While some argue that such data prove that American economic decline continues, it is far better evidence of the power of the owners of capital and expertise. Corporations are mobile, while residential communities are not; professionals who are technically competent and well paid move faster than ever, and are festooned with portable devices to keep them in touch with some center (portable computers, cell phones, beepers and pagers), while those in nonprofessional jobs, rooted to a place, lose out. The growing service sector, now hitched to the microchip, also polarizes income between a handful of very high paying positions and a mass of low-paying and often part-time jobs.
This creates an enormous problem for the (Keynesian) demand-promotion so essential to maintaining American-style shop-till-you-drop consumption, because you can't maintain a Lucean middle-class lifestyle on stagnant wages. Much more important, however, is the pressure brought to bear by neoliberal efficiencies on existing social arrangements that were the ubiquitous products of the post-World War II settlements in all the industrial countries (the welfare state in the United States, the social market in Germany, the cradle-to-grave permanent employment and welfare of postwar Japan), and that put a floor under poverty and did so much to create huge middle classes.

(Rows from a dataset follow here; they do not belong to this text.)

-- pv_equiv track=rewrite | github.com/heaploan/Programacion | Python/UF2/Actividad2/user.py | validarUsuario
-- ===== SOURCE A (Python) =====
-- def validarUsuario(user, key):
--     comprobacion = []
--     if len(user) < 4:
--         return False
--     else:
--         comprobacion.append(True)
--     vocal = 0
--     if len(key) < 6:
--         return False
--     else:
--         for i in key:
--             if i.lower() in "aeiou":
--                 vocal += 1
--         if vocal == 0:
--             comprobacion.append(False)
--         elif vocal >= 1:
--             comprobacion.append(True)
--         resultado = 0
--         for condicion in comprobacion:
--             if condicion == True:
--                 resultado += 1
--         if resultado == 2:
--             return True
--         else:
--             return False
-- ===== SOURCE B (Python) =====
-- def validarUsuario(user, key):
--     if len(user) < 4 or len(key) < 6:
--         return False
--     k = key.lower()
--     return any(v in k for v in "aeiou")
-- ===== Notes on version B (the rewrite author's own statement) =====
-- stated objective: simpler
-- what changed: Inverted the inner traversal: instead of A's per-character scan of key classifying each char against the vowel string and tallying counters into a boolean list, B lowercases key once and iterates over the five-letter vowel alphabet testing substring membership in the lowered key, behind a single combined length guard; measured faster in a timing run (C-level substring search, short-circuits at the first vowel found).
import Mathlib
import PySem

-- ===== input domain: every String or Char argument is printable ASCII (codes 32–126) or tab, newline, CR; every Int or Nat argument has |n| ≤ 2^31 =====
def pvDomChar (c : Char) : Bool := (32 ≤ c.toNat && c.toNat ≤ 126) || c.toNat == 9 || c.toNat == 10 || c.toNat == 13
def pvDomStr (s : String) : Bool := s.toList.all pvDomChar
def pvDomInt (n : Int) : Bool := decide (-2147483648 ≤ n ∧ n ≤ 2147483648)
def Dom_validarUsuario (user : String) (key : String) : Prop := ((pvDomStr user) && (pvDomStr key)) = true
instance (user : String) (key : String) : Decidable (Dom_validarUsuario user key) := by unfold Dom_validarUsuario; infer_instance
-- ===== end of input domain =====

-- B replaces A's per-character key scan with counters and a boolean list by one combined length guard plus a scan of the five-vowel alphabet for substring membership in the lowered key (objective: simpler).


-- ===== PORT A =====
-- i.lower() in "aeiou" for a one-character string i
def pvVowel (c : Char) : Bool := PySem.Chars.isIn (PySem.Chars.lower [c]) "aeiou".toList

def validarUsuario (user : String) (key : String) : Bool :=
  let comprobacion : List Bool := []
  if PySem.Str.len user < 4 then false
  else
    let comprobacion := comprobacion ++ [true]
    if PySem.Str.len key < 6 then false
    else
      let vocal : Int := key.toList.foldl (fun v i => if pvVowel i then v + 1 else v) 0
      let comprobacion :=
        if vocal = 0 then comprobacion ++ [false]
        else if vocal ≥ 1 then comprobacion ++ [true]
        else comprobacion
      let resultado : Int := comprobacion.foldl (fun r c => if c = true then r + 1 else r) 0
      if resultado = 2 then true else false

-- ===== PORT B =====
def validarUsuario_alt (user : String) (key : String) : Bool :=
  if PySem.Str.len user < 4 || PySem.Str.len key < 6 then false
  else
    let k := PySem.Chars.lower key.toList
    "aeiou".toList.any (fun v => PySem.Chars.isIn [v] k)

-- ===== PRECONDITION & SPEC =====
def Spec_validarUsuario (user : String) (key : String) (out : Bool) : Prop := out = validarUsuario_alt user key
instance (user : String) (key : String) (out : Bool) : Decidable (Spec_validarUsuario user key out) := by unfold Spec_validarUsuario; infer_instance

-- ===== CLAIM (what is proved, stated in full; the proofs are below) =====
def Claim_equal_validarUsuario : Prop := ∀ (user : String) (key : String), Dom_validarUsuario user key → Spec_validarUsuario user key (validarUsuario user key)

-- ===== LEMMAS AND PROOFS =====
-- A's vowel counter equals countP.
theorem vocal_eq_countP (key : List Char) :
    key.foldl (fun v i => if pvVowel i then v + 1 else v) (0 : Int) = (key.countP pvVowel : Int) := by
  simpa using PySem.List.foldl_count_if pvVowel key 0

-- a one-character substring test is char membership
theorem isIn_singleton (v : Char) (l : List Char) :
    PySem.Chars.isIn [v] l = true ↔ v ∈ l := by
  rw [PySem.Chars.isIn_iff_infix]
  constructor
  · rintro ⟨s, t, h⟩
    subst h; simp
  · intro h
    obtain ⟨s, t, h⟩ := List.append_of_mem h
    exact ⟨s, t, by simp [h]⟩

-- A finds a vowel character in key iff B finds one of the five vowels in the lowered key
theorem any_swap (key : List Char) :
    "aeiou".toList.any (fun v => PySem.Chars.isIn [v] (PySem.Chars.lower key)) =
      key.any pvVowel := by
  rw [Bool.eq_iff_iff]
  simp only [List.any_eq_true, isIn_singleton, PySem.Chars.lower, List.mem_map, pvVowel,
    List.map_cons, List.map_nil]
  constructor
  · rintro ⟨v, hv, c, hc, rfl⟩
    exact ⟨c, hc, hv⟩
  · rintro ⟨c, hc, h⟩
    exact ⟨_, h, c, hc, rfl⟩

-- ===== VERDICT (by name: the statement is the Claim_ definition above) =====
theorem validarUsuario_spec : Claim_equal_validarUsuario := by
  intro user key _
  unfold Spec_validarUsuario validarUsuario validarUsuario_alt
  by_cases h1 : PySem.Str.len user < 4
  · have h1' : user.length < 4 := by simpa using h1
    rw [if_pos h1, if_pos (by simp [h1'])]
  · have h1' : ¬ user.length < 4 := by simpa using h1
    by_cases h2 : PySem.Str.len key < 6
    · have h2' : key.length < 6 := by simpa using h2
      rw [if_neg h1, if_pos h2, if_pos (by simp [h2'])]
    · have h2' : ¬ key.length < 6 := by simpa using h2
      rw [if_neg h1, if_neg h2,
        if_neg (show ¬ ((decide (PySem.Str.len user < 4) || decide (PySem.Str.len key < 6)) = true)
          from by simp [h1', h2'])]
      simp only [List.nil_append, vocal_eq_countP, any_swap]
      by_cases h3 : key.toList.any pvVowel = true
      · have hc : 0 < key.toList.countP pvVowel := by
          rw [List.countP_pos_iff]; exact List.any_eq_true.mp h3
        rw [if_neg (by exact_mod_cast Nat.pos_iff_ne_zero.mp hc :
              ¬ ((key.toList.countP pvVowel : Int) = 0)),
          if_pos (by exact_mod_cast hc : (1 : Int) ≤ (key.toList.countP pvVowel : Int)), h3]
        decide
      · have hc : key.toList.countP pvVowel = 0 := by
          by_contra h
          exact h3 (List.any_eq_true.mpr (List.countP_pos_iff.mp (Nat.pos_of_ne_zero h)))
        rw [hc, Bool.eq_false_iff.mpr h3]
        decide
-- ## Assembly

theorem generateClusterIntersections_spec : Claim_equal_generateClusterIntersections := by
  intro clusters _hdom hpre
  show generateClusterIntersections clusters = generateClusterIntersections_alt clusters
  have halt : generateClusterIntersections_alt clusters =
      (PySem.List.pyRange 0 (PySem.List.len clusters) 1).foldl (fun intersections i =>
        (PySem.List.pyRange (i + 1) (PySem.List.len clusters) 1).foldl (fun intersections j =>
          if (pvAcc clusters).contains (i, j) then
            intersections ++ [[PySem.Set.ofList ((pvAcc clusters).getD (i, j) []),
              pvCl clusters i, pvCl clusters j]]
          else intersections) intersections) [] := rfl
  have hA : generateClusterIntersections clusters =
      (PySem.List.pyRange 0 (PySem.List.len clusters) 1).foldl (fun intersections i =>
        (PySem.List.pyRange (i + 1) (PySem.List.len clusters) 1).foldl (fun intersections j =>
          if PySem.Set.len (PySem.Set.inter (pvCl clusters i) (pvCl clusters j)) > 0 then
            intersections ++ [[PySem.Set.inter (pvCl clusters i) (pvCl clusters j),
              pvCl clusters i, pvCl clusters j]]
          else intersections) intersections) [] := rfl
  rw [hA, halt]
  apply PySem.List.foldl_congr_mem
  intro out0 i hi
  apply PySem.List.foldl_congr_mem
  intro out j hj
  rw [PySem.List.mem_pyRange_one] at hi hj
  simp only [PySem.List.len_eq] at hi hj
  have hin : i ∈ PySem.List.pyRange 0 (PySem.List.len clusters) 1 := by
    rw [PySem.List.mem_pyRange_one, PySem.List.len_eq]
    omega
  have hjn : j ∈ PySem.List.pyRange 0 (PySem.List.len clusters) 1 := by
    rw [PySem.List.mem_pyRange_one, PySem.List.len_eq]
    omega
  have hij : i < j := by omega
  have hcli : pvCl clusters i ∈ clusters := by
    rw [pvCl, PySem.List.pyGetD_eq_getElem _ _ (by omega) (by simpa using hi.2)]
    exact List.getElem_mem _
  have hclj : pvCl clusters j ∈ clusters := by
    rw [pvCl, PySem.List.pyGetD_eq_getElem _ _ (by omega) (by simpa using hj.2)]
    exact List.getElem_mem _
  have hcnt : ∀ x : Int, ((pvIdx clusters).getD x []).count j ≤ 1 := by
    intro x
    rw [idx_count]
    by_cases h : j ∈ PySem.List.pyRange 0 (PySem.List.len clusters) 1
    · rw [if_pos h]
      exact List.nodup_iff_count_le_one.mp (hpre _ hclj) x
    · rw [if_neg h]
      exact Nat.zero_le _
  have hiff : ∀ x : Int, (j ∈ (pvIdx clusters).getD x []) ↔ x ∈ pvCl clusters j := by
    intro x
    rw [mem_idx]
    exact ⟨fun h => h.2, fun h => ⟨hjn, h⟩⟩
  have hfilt : (pvCl clusters i).filter (fun x => decide (j ∈ (pvIdx clusters).getD x [])) =
      PySem.Set.inter (pvCl clusters i) (pvCl clusters j) := by
    rw [show PySem.Set.inter (pvCl clusters i) (pvCl clusters j) =
      (pvCl clusters i).filter (fun x => (pvCl clusters j).contains x) from rfl]
    apply List.filter_congr
    intro x _
    by_cases hx : x ∈ pvCl clusters j <;> simp [hx, hiff x]
  have hnodupInter : (PySem.Set.inter (pvCl clusters i) (pvCl clusters j)).Nodup := by
    rw [← hfilt]
    exact List.Nodup.filter _ (hpre _ hcli)
  have hinterP : (PySem.Set.len (PySem.Set.inter (pvCl clusters i) (pvCl clusters j)) > 0) ↔
      (∃ x ∈ pvCl clusters i, x ∈ pvCl clusters j) := by
    simp [PySem.Set.len, PySem.Set.inter, List.length_pos_iff_exists_mem, List.mem_filter]
  by_cases hP : ∃ x ∈ pvCl clusters i, x ∈ pvCl clusters j
  · have hcon : (pvAcc clusters).contains (i, j) = true := by
      rw [acc_contains]
      apply decide_eq_true
      obtain ⟨x, hx1, hx2⟩ := hP
      exact ⟨hin, hij, x, hx1, (hiff x).mpr hx2⟩
    rw [if_pos (hinterP.mpr hP), if_pos hcon]
    rw [acc_getD clusters i j hcnt, if_pos ⟨hin, hij⟩, hfilt,
      PySem.Set.ofList_eq_self_of_nodup _ hnodupInter]
  · have hcon : (pvAcc clusters).contains (i, j) = false := by
      rw [acc_contains]
      apply decide_eq_false
      rintro ⟨-, -, x, hx1, hx2⟩
      exact hP ⟨x, hx1, (hiff x).mp hx2⟩
    rw [if_neg (fun h => hP (hinterP.mp h)), if_neg (by rw [hcon]; exact Bool.false_ne_true)]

This pressure has now set off a major oppositional movement to neoliberalism and globalization in Western Europe--and in Seattle and DC--with intellectuals coming to see the US challenge as a civilizational confrontation, a matter of life and death: how to protect hard-fought gains for the working and middle classes against an untrammeled "ecumenical gospel" of neoliberalism pioneered by Thatcher and Reagan, but made into his own by the domestic and foreign economic policies of Bill Clinton.